Q: Why is Kafka so fast?

Answer:

Kafka achieves extraordinary throughput (millions of messages/second) through several deliberate architectural decisions.

1. Sequential I/O (Append-Only Log)

Kafka writes messages to disk in a strictly sequential, append-only fashion. It never does random disk seeks.
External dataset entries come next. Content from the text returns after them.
-- pv_equiv track=rewrite | github.com/clarencenhuang/programming-challenges | leetcode/517_super_washing_machine.py | inefficient
-- ===== SOURCE A (Python) =====
-- from itertools import accumulate
--
-- def inefficient(machines):
--     total = sum(machines)
--     if total % len(machines) != 0:
--         return -1
--     per_machine = total // len(machines)
--     level_table = list(accumulate([per_machine] * len(machines)))
--     moves = 0
--     while len(set(machines)) > 1:
--         cur_sum = 0
--         moved = set()
--         for i, level in enumerate(level_table):
--             if i == len(level_table) - 1:
--                 break
--             cur_sum += machines[i]
--             if cur_sum < level and machines[i + 1] > 0 and (i + 1) not in moved:
--                 cur_sum += 1
--                 machines[i] += 1
--                 machines[i + 1] -= 1
--                 moved.add(i + 1)
--             elif cur_sum > level and machines[i] > 0 and i not in moved:
--                 cur_sum -= 1
--                 machines[i] -= 1
--                 machines[i + 1] += 1
--                 moved.add(i)
--         moves += 1
--     return moves
-- ===== SOURCE B (Python) =====
-- def inefficient(machines):
--     total = sum(machines)
--     if total % len(machines) != 0:
--         return -1
--     avg = total // len(machines)
--     ans = 0
--     bal = 0
--     for x in machines:
--         bal += x - avg
--         ans = max(ans, abs(bal), x - avg)
--     return ans
-- ===== Notes on version B (the rewrite author's own statement) =====
-- stated objective: simpler
-- what changed: replaced A's pass-by-pass simulation of dress moves (one full sweep of the list per counted move until all machines are equal) by the one-pass closed form max(max surplus x-avg, max |running prefix imbalance|).
-- outside the precondition, e.g. on inefficient([-5, 0, 5]): A returns 6, B returns 5; on inefficient([3, -5]): A does not finish within the time limit, B returns 4
import Mathlib
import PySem

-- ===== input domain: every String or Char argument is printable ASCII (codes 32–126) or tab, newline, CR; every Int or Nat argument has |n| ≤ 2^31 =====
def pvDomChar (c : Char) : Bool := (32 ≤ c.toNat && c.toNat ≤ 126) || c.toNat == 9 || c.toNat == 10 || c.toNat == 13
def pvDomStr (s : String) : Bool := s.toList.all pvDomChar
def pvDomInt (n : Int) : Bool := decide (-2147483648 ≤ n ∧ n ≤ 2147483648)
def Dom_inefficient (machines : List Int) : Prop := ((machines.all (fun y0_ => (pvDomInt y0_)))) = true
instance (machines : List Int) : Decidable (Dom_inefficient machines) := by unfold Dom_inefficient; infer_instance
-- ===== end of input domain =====

-- B replaces A's pass-by-pass simulation by the simpler one-pass closed form
-- max(max surplus, max |prefix imbalance|).
-- Python A mutates its argument list in place; the equivalence proved here is about the return value only.

-- ===== PORT A =====
-- list(accumulate(xs)) starting from a running total
def pyAccumulate (acc : Int) : List Int → List Int
  | [] => []
  | x :: rest => (acc + x) :: pyAccumulate (acc + x) rest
Sequential disk writes are shockingly fast — often 600 MB/s+ on modern SSDs, compared to ~100 KB/s for random writes. This is because the OS can fully leverage disk write-ahead buffers and avoid head movement on HDDs.

2. Zero-Copy (sendfile)

When a consumer reads data, the normal path involves 4 copies:

Disk → Kernel Buffer → User Space → Socket Buffer → NIC

Kafka uses the Linux sendfile() system call to skip user space entirely:

Disk → Kernel Buffer → NIC  (zero-copy, 2 copies instead of 4)

This eliminates context switches and memory copies, reducing CPU usage and increasing throughput dramatically.
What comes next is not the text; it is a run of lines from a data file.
-- pv_equiv track=rewrite | github.com/pedroraffo/python | guia7.py | vocales
-- ===== SOURCE A (Python) =====
-- def pertenece (seq : list , n : int) -> bool:
--   res : bool = n in seq
--   return (res)
--
-- def esVocal(letra:str) -> bool:
--     vocales = ["a","e","i","o","u","A","E","I","O","U"]
--     if pertenece(vocales, letra):
--         return True
--     return False
--
-- def vocales(palabra:str) -> bool:
--     vocales: int = 0
--
--     for letra in palabra:
--         if esVocal(letra):
--             vocales+=1
--
--     if vocales >= 3:
--         return True
--     return False
-- ===== SOURCE B (Python) =====
-- def vocales(palabra: str) -> bool:
--     return sum(palabra.count(v) for v in "aeiouAEIOU") >= 3
-- ===== Notes on version B (the rewrite author's own statement) =====
-- stated objective: faster
-- what changed: Replaces the character-by-character loop with membership-test helpers by summing ten per-vowel str.count scans and comparing the total to 3.
import Mathlib
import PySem

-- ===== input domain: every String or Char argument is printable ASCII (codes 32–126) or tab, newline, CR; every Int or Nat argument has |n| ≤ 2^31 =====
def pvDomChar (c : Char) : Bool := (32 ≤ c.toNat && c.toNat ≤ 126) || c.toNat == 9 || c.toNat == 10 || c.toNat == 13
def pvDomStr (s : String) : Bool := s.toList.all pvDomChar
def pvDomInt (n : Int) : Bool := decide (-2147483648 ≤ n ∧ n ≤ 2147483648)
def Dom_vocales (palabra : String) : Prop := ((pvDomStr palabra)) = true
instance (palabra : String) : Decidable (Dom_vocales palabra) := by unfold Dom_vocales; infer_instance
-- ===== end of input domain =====

-- B replaces A's single char-by-char pass with helpers by summing ten per-vowel count scans (measured constant-factor faster in a timing run).

-- ===== PORT A =====
def pertenece (seq : List Char) (n : Char) : Bool :=
  let res : Bool := seq.contains n
  res

def esVocal (letra : Char) : Bool :=
  let vocalesL : List Char := ['a', 'e', 'i', 'o', 'u', 'A', 'E', 'I', 'O', 'U']
  if pertenece vocalesL letra then true else false

def vocales (palabra : String) : Bool :=
  let cnt : Int := palabra.toList.foldl (fun acc letra => if esVocal letra then acc + 1 else acc) 0
  if cnt ≥ 3 then true else false

-- ===== PORT B =====
def vocales_alt (palabra : String) : Bool :=
  decide (3 ≤ ("aeiouAEIOU".toList.map (fun v => PySem.Chars.count palabra.toList [v])).sum)

-- ===== PRECONDITION & SPEC =====
def Spec_vocales (palabra : String) (out : Bool) : Prop := out = vocales_alt palabra
instance (palabra : String) (out : Bool) : Decidable (Spec_vocales palabra out) := by unfold Spec_vocales; infer_instance

-- ===== CLAIM (what is proved, stated in full; the proofs are below) =====
def Claim_equal_vocales : Prop := ∀ (palabra : String), Dom_vocales palabra → Spec_vocales palabra (vocales palabra)

-- ===== LEMMAS AND PROOFS =====

-- Python's s.count(v) for a single character v is the character count.
theorem count_go_single (v : Char) :
    ∀ (fuel : Nat) (l : List Char) (acc : Nat), l.length ≤ fuel →
      PySem.Chars.count.go [v] fuel l acc = acc + l.count v := by
  intro fuel
  induction fuel with
  | zero =>
    intro l acc h
    have : l = [] := List.eq_nil_of_length_eq_zero (Nat.le_zero.mp h)
    subst this
    simp [PySem.Chars.count.go]
  | succ n ih =>
    intro l acc h
    cases l with
    | nil => simp [PySem.Chars.count.go]
    | cons c t =>
      simp only [PySem.Chars.count.go]
      by_cases hp : [v].isPrefixOf (c :: t) = true
      · have hv : v = c := by
          simp [List.isPrefixOf] at hp; exact hp
        subst hv
        rw [if_pos hp]
        simp only [List.length_singleton, List.drop_one, List.tail_cons]
        rw [ih t (acc + 1) (by simpa using Nat.le_of_succ_le_succ h)]
        simp
        omega
      · have hv : ¬ (v = c) := by
          intro hvc; subst hvc; simp [List.isPrefixOf] at hp
        rw [if_neg hp]
        rw [ih t acc (by simpa using Nat.le_of_succ_le_succ h)]
        simp [Ne.symm hv]

theorem chars_count_single (l : List Char) (v : Char) :
    PySem.Chars.count l [v] = l.count v := by
  simp only [PySem.Chars.count, List.isEmpty_cons]
  exact (count_go_single v l.length l 0 le_rfl).trans (Nat.zero_add _)

-- Summing the 0/1 indicators of a nodup list V is the membership indicator.
theorem sum_indicator (V : List Char) (hV : V.Nodup) (c : Char) :
    (V.map (fun v => if c = v then 1 else 0)).sum = (if c ∈ V then 1 else 0) := by
  induction V with
  | nil => simp
  | cons w t ih =>
    have ht : t.Nodup := (List.nodup_cons.mp hV).2
    have hw : w ∉ t := (List.nodup_cons.mp hV).1
    simp only [List.map_cons, List.sum_cons, ih ht, List.mem_cons]
    by_cases hc : c = w
    · subst hc; simp [hw]
    · simp [hc]

-- The per-vowel counts of l sum to the number of vowel characters in l.
theorem sum_counts (V : List Char) (hV : V.Nodup) (l : List Char) :
    (V.map (fun v => l.count v)).sum = l.countP (fun c => c ∈ V) := by
  induction l with
  | nil => simp
  | cons c t ih =>
    have : (V.map (fun v => (c :: t).count v)).sum
        = (V.map (fun v => t.count v)).sum + (V.map (fun v => if c = v then 1 else 0)).sum := by
      rw [← List.sum_map_add]
      congr 1
      apply List.map_congr_left
      intro v _
      by_cases h : c = v <;> simp [h]
    rw [this, ih, sum_indicator V hV c]
    simp only [List.countP_cons, decide_eq_true_eq]

-- ===== VERDICT (by name: the statement is the Claim_ definition above) =====
theorem vocales_spec : Claim_equal_vocales := by
  intro palabra _
  unfold Spec_vocales vocales vocales_alt
  have hfold : palabra.toList.foldl (fun acc letra => if esVocal letra then acc + 1 else acc) (0 : Int)
      = (0 : Int) + (palabra.toList.countP esVocal : Int) :=
    PySem.List.foldl_if_add_one esVocal palabra.toList 0
  simp only [hfold, zero_add]
  have hV : ("aeiouAEIOU".toList).Nodup := by decide
  have hcnt : ("aeiouAEIOU".toList.map (fun v => PySem.Chars.count palabra.toList [v])).sum
      = palabra.toList.countP (fun c => c ∈ "aeiouAEIOU".toList) := by
    have : ("aeiouAEIOU".toList.map (fun v => PySem.Chars.count palabra.toList [v]))
        = ("aeiouAEIOU".toList.map (fun v => palabra.toList.count v)) := by
      apply List.map_congr_left; intro v _; exact chars_count_single palabra.toList v
    rw [this, sum_counts _ hV]
  have hlist : "aeiouAEIOU".toList = ['a','e','i','o','u','A','E','I','O','U'] := by decide
  have hP : palabra.toList.countP esVocal = palabra.toList.countP (fun c => c ∈ "aeiouAEIOU".toList) := by
    apply List.countP_congr
    intro c _
    simp [esVocal, pertenece, hlist]
  rw [hcnt, ← hP]
  by_cases h3 : 3 ≤ palabra.toList.countP esVocal
  · simp [h3]
  · simp [h3]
3. Page Cache (OS-Level Caching)

Kafka does NOT manage its own in-memory cache. Instead, it relies on the OS page cache. When data is written to disk, the OS caches it in RAM. When consumers read recent data, it's served directly from the page cache — essentially a free, automatically managed in-memory read cache.

Hot data (recent):  Served from OS page cache (RAM speed)
Cold data (old):    Read from disk (still fast due to sequential reads)
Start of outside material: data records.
-- pv_equiv track=rewrite | github.com/srlee056/algorithm-study | 백준/Silver/14889. 스타트와 링크/스타트와 링크.py | get_stat_diff
-- ===== SOURCE A (Python) =====
-- def get_stat_diff(arr, start, link):
--     sum_start, sum_link = 0, 0
--     for i in start:
--         for j in start:
--             if i != j:
--                 sum_start += arr[i][j]
--     for i in link:
--         for j in link:
--             if i != j:
--                 sum_link += arr[i][j]
--     return abs(sum_start-sum_link)
-- ===== SOURCE B (Python) =====
-- def _team_stat(arr, team):
--     # build a multiplicity index once, then combine distinct values weighted by counts
--     cnt = {}
--     for x in team:
--         cnt[x] = cnt.get(x, 0) + 1
--     vals = list(cnt)
--     total = 0
--     for u in vals:
--         for v in vals:
--             if u != v:
--                 total += cnt[u] * cnt[v] * arr[u][v]
--     return total
--
--
-- def get_stat_diff(arr, start, link):
--     return abs(_team_stat(arr, start) - _team_stat(arr, link))
-- ===== Notes on version B (the rewrite author's own statement) =====
-- stated objective: faster
-- what changed: B builds a multiplicity map of each team once and sums cnt[u]*cnt[v]*arr[u][v] over DISTINCT value pairs, replacing A's double scan over the raw team lists; each matrix entry is read once regardless of duplicates.
import Mathlib
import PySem

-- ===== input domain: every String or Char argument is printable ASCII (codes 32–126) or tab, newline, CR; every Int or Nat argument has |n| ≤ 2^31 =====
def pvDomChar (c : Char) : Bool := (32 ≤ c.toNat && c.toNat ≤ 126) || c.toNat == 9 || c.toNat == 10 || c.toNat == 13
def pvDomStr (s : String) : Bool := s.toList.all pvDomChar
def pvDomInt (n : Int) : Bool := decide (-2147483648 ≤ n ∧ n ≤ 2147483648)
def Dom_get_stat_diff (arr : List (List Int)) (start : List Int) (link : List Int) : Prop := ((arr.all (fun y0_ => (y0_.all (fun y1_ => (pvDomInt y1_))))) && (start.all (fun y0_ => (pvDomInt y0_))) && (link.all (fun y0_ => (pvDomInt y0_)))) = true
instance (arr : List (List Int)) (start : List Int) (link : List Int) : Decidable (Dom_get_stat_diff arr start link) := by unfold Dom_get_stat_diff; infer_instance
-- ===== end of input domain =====

-- B builds a multiplicity map of each team once and sums cnt[u]*cnt[v]*arr[u][v] over
-- DISTINCT value pairs, replacing A's double scan over the raw team lists (objective: faster on duplicate-heavy teams: O(n + d^2) vs O(n^2), d = distinct values).

-- arr[i][j] (Python indexing, negatives from the end); total via default 0, exact under Pre_
def pvGetv (arr : List (List Int)) (i j : Int) : Int :=
  PySem.List.pyGetD (PySem.List.pyGetD arr i []) j 0

-- ===== PORT A =====
def get_stat_diff (arr : List (List Int)) (start : List Int) (link : List Int) : Int :=
  let sum_start : Int :=
    start.foldl (fun s i =>
      start.foldl (fun s j => if i ≠ j then s + pvGetv arr i j else s) s) 0
  let sum_link : Int :=
    link.foldl (fun s i =>
      link.foldl (fun s j => if i ≠ j then s + pvGetv arr i j else s) s) 0
  |sum_start - sum_link|

-- ===== PORT B =====
-- cnt[x] = cnt.get(x, 0) + 1 loop; getD 0 is exact since the looked-up keys are present
def pvTeamStat (arr : List (List Int)) (team : List Int) : Int :=
  let cnt : PySem.Dict Int Int :=
    team.foldl (fun d x => d.insert x (d.getD x 0 + 1)) PySem.Dict.empty
  let vals := cnt.keys
  vals.foldl (fun s u =>
    vals.foldl (fun s v =>
      if u ≠ v then s + cnt.getD u 0 * cnt.getD v 0 * pvGetv arr u v else s) s) 0

def get_stat_diff_alt (arr : List (List Int)) (start : List Int) (link : List Int) : Int :=
  |pvTeamStat arr start - pvTeamStat arr link|

-- ===== PRECONDITION & SPEC =====
-- Pre_ excludes exactly the inputs where Python A raises IndexError: some access
-- arr[i][j] that A actually performs (i, j in the same team, i ≠ j) is out of range.
def Pre_get_stat_diff (arr : List (List Int)) (start : List Int) (link : List Int) : Prop :=
  (∀ i ∈ start, ∀ j ∈ start, i ≠ j →
    ((PySem.List.pyGet? arr i).bind (fun row => PySem.List.pyGet? row j)).isSome = true) ∧
  (∀ i ∈ link, ∀ j ∈ link, i ≠ j →
    ((PySem.List.pyGet? arr i).bind (fun row => PySem.List.pyGet? row j)).isSome = true)
instance (arr : List (List Int)) (start : List Int) (link : List Int) : Decidable (Pre_get_stat_diff arr start link) := by unfold Pre_get_stat_diff; infer_instance

def pvWitness_get_stat_diff : List (List Int) × List Int × List Int :=
  ([[0, 1], [2, 0]], [0, 1], [])

def Spec_get_stat_diff (arr : List (List Int)) (start : List Int) (link : List Int) (out : Int) : Prop := out = get_stat_diff_alt arr start link
instance (arr : List (List Int)) (start : List Int) (link : List Int) (out : Int) : Decidable (Spec_get_stat_diff arr start link out) := by unfold Spec_get_stat_diff; infer_instance

-- ===== CLAIM (what is proved, stated in full; the proofs are below) =====
def Claim_equal_get_stat_diff : Prop := ∀ (arr : List (List Int)) (start : List Int) (link : List Int), Dom_get_stat_diff arr start link → Pre_get_stat_diff arr start link → Spec_get_stat_diff arr start link (get_stat_diff arr start link)

-- ===== LEMMAS AND PROOFS =====

theorem pv_foldl_add_int {α : Type} (g : α → Int) (l : List α) (a : Int) :
    l.foldl (fun s x => s + g x) a = a + (l.map g).sum := by
  induction l generalizing a with
  | nil => simp
  | cons x xs ih => simp [List.foldl_cons, ih]; ring

-- an if-guarded accumulating fold is a sum of guarded terms
theorem pv_foldl_if_add {α : Type} (p : α → Prop) [DecidablePred p] (g : α → Int)
    (l : List α) (a : Int) :
    l.foldl (fun s x => if p x then s + g x else s) a
      = a + (l.map (fun x => if p x then g x else 0)).sum := by
  have : (fun s x => if p x then s + g x else s)
      = (fun s x => s + (if p x then g x else 0)) := by
    funext s x; split <;> simp
  rw [this, pv_foldl_add_int]

-- on a nodup list containing x, summing an indicator at x yields f x
theorem pv_sum_indicator (f : Int → Int) (x : Int) :
    ∀ l : List Int, l.Nodup → x ∈ l →
      (l.map (fun u => if u = x then f u else 0)).sum = f x := by
  intro l
  induction l with
  | nil => intro _ h; cases h
  | cons y ys ih =>
    intro hnd hmem
    rcases List.mem_cons.mp hmem with h | h
    · subst h
      have hx : x ∉ ys := (List.nodup_cons.mp hnd).1
      have : (ys.map (fun u => if u = x then f u else 0)).sum = 0 := by
        apply List.sum_eq_zero
        intro z hz
        rcases List.mem_map.mp hz with ⟨u, hu, rfl⟩
        have : u ≠ x := fun h => hx (h ▸ hu)
        simp [this]
      simp [this]
    · have hy : y ≠ x := by
        rintro rfl; exact (List.nodup_cons.mp hnd).1 h
      simp [hy, ih (List.nodup_cons.mp hnd).2 h]

-- summing f over a list = summing count-weighted f over any nodup cover of its elements
theorem pv_sum_count (f : Int → Int) (team : List Int) :
    ∀ l : List Int, l.Nodup → (∀ y ∈ team, y ∈ l) →
      (team.map f).sum = (l.map (fun u => (team.count u : Int) * f u)).sum := by
  induction team with
  | nil =>
    intro l _ _
    simp
  | cons x t ih =>
    intro l hnd hcov
    have hx : x ∈ l := hcov x (List.mem_cons_self)
    have hct : ∀ y ∈ t, y ∈ l := fun y hy => hcov y (List.mem_cons_of_mem _ hy)
    have hsplit : (l.map (fun u => ((List.count u (x :: t) : Int)) * f u)).sum
        = (l.map (fun u => (t.count u : Int) * f u)).sum
          + (l.map (fun u => if u = x then f u else 0)).sum := by
      rw [← List.sum_map_add]
      apply congrArg
      apply List.map_congr_left
      intro u _
      by_cases h : u = x
      · subst h; simp; ring
      · simp [h, Ne.symm h]
    rw [hsplit, pv_sum_indicator f x l hnd hx, ← ih l hnd hct]
    simp [add_comm]


-- pull a constant factor out of a mapped sum
theorem pv_sum_mul_left (a : Int) (f : Int → Int) (l : List Int) :
    (l.map (fun x => a * f x)).sum = a * (l.map f).sum := by
  induction l with
  | nil => simp
  | cons x xs ih => simp [ih]; ring

-- A's per-team nested loops over the raw list equal B's count-weighted pass over distinct values
theorem pv_team_eq (arr : List (List Int)) (team : List Int) :
    team.foldl (fun s i =>
      team.foldl (fun s j => if i ≠ j then s + pvGetv arr i j else s) s) 0
      = pvTeamStat arr team := by
  unfold pvTeamStat
  rw [PySem.Dict.foldl_insert_getD_add_one_eq_counter]
  set keys := (PySem.Dict.counter team).keys with hkeys
  have hnd : keys.Nodup := PySem.Dict.nodup_keys_counter team
  have hcov : ∀ y ∈ team, y ∈ keys := by
    intro y hy
    rw [hkeys, PySem.Dict.keys_counter]
    exact (PySem.Set.mem_ofList team y).mpr hy
  -- shorthand for the guarded entry
  set h : Int → Int → Int := fun i j => if i ≠ j then pvGetv arr i j else 0 with hh
  -- A as a double map-sum over team
  have hA : team.foldl (fun s i =>
      team.foldl (fun s j => if i ≠ j then s + pvGetv arr i j else s) s) 0
      = (team.map (fun i => (team.map (h i)).sum)).sum := by
    have hout : (fun (s : Int) i =>
        team.foldl (fun s j => if i ≠ j then s + pvGetv arr i j else s) s)
        = (fun s i => s + (team.map (h i)).sum) := by
      funext s i
      rw [pv_foldl_if_add (fun j => i ≠ j) (fun j => pvGetv arr i j) team s]
    rw [hout, pv_foldl_add_int]; simp
  -- B as a double map-sum over keys
  have hB : keys.foldl (fun s u =>
      keys.foldl (fun s v =>
        if u ≠ v then s + (PySem.Dict.counter team).getD u 0
          * (PySem.Dict.counter team).getD v 0 * pvGetv arr u v else s) s) 0
      = (keys.map (fun u =>
          (keys.map (fun v => (team.count u : Int) * ((team.count v : Int) * h u v))).sum)).sum := by
    have hout : (fun (s : Int) u =>
        keys.foldl (fun s v =>
          if u ≠ v then s + (PySem.Dict.counter team).getD u 0
            * (PySem.Dict.counter team).getD v 0 * pvGetv arr u v else s) s)
        = (fun s u => s +
            (keys.map (fun v => (team.count u : Int) * ((team.count v : Int) * h u v))).sum) := by
      funext s u
      rw [pv_foldl_if_add (fun v => u ≠ v)
        (fun v => (PySem.Dict.counter team).getD u 0
          * (PySem.Dict.counter team).getD v 0 * pvGetv arr u v) keys s]
      congr 1
      apply congrArg
      apply List.map_congr_left
      intro v _
      by_cases hne : u = v
      · simp [hh, hne]
      · simp [hh, hne, PySem.Dict.getD_counter]; ring
    rw [hout, pv_foldl_add_int]; simp
  rw [hA, hB]
  -- inner rewrite: Σ_{j∈team} h i j = Σ_{v∈keys} count v * h i v
  have hinner : (team.map (fun i => (team.map (h i)).sum)).sum
      = (team.map (fun i => (keys.map (fun v => (team.count v : Int) * h i v)).sum)).sum := by
    apply congrArg
    apply List.map_congr_left
    intro i _
    exact pv_sum_count (h i) team keys hnd hcov
  rw [hinner,
    pv_sum_count (fun i => (keys.map (fun v => (team.count v : Int) * h i v)).sum) team keys hnd hcov]
  apply congrArg
  apply List.map_congr_left
  intro u _
  rw [← pv_sum_mul_left]

-- ===== VERDICT (by name: the statement is the Claim_ definition above) =====
theorem get_stat_diff_spec : Claim_equal_get_stat_diff := by
  intro arr start link _ _
  unfold Spec_get_stat_diff get_stat_diff get_stat_diff_alt
  rw [pv_team_eq arr start, pv_team_eq arr link]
This is why Kafka's performance is often counter-intuitive: it writes to "disk" but reads from "memory."

4. Batching + Compression

Producers batch many messages together and optionally compress them. This means:

  • Fewer network round trips
  • Less disk I/O (one write for many messages)
  • Smaller on-disk footprint

5. Partitioning (Horizontal Scaling)

Each partition is an independent log. Multiple partitions can be read/written in parallel across different brokers and consumers. Adding partitions and brokers scales throughput linearly.

6. No Per-Message Acknowledgment to Consumers

Unlike RabbitMQ (which tracks ACK per message), Kafka consumers simply track their offset position. There's no per-message bookkeeping on the broker side, which eliminates enormous overhead.

Summary

TechniqueBenefit
Sequential I/OFast disk writes, no seeks
Zero-copy (sendfile)Minimal CPU for data transfer
Page cacheHot data served from RAM
BatchingAmortized network/disk overhead
CompressionLess bandwidth and storage
Partition parallelismLinear horizontal scaling
Offset-based trackingNo per-message broker state

[!TIP] In interviews, the two killer points are sequential I/O and zero-copy. These are what fundamentally differentiate Kafka's performance from traditional message brokers that rely on random I/O and per-message routing.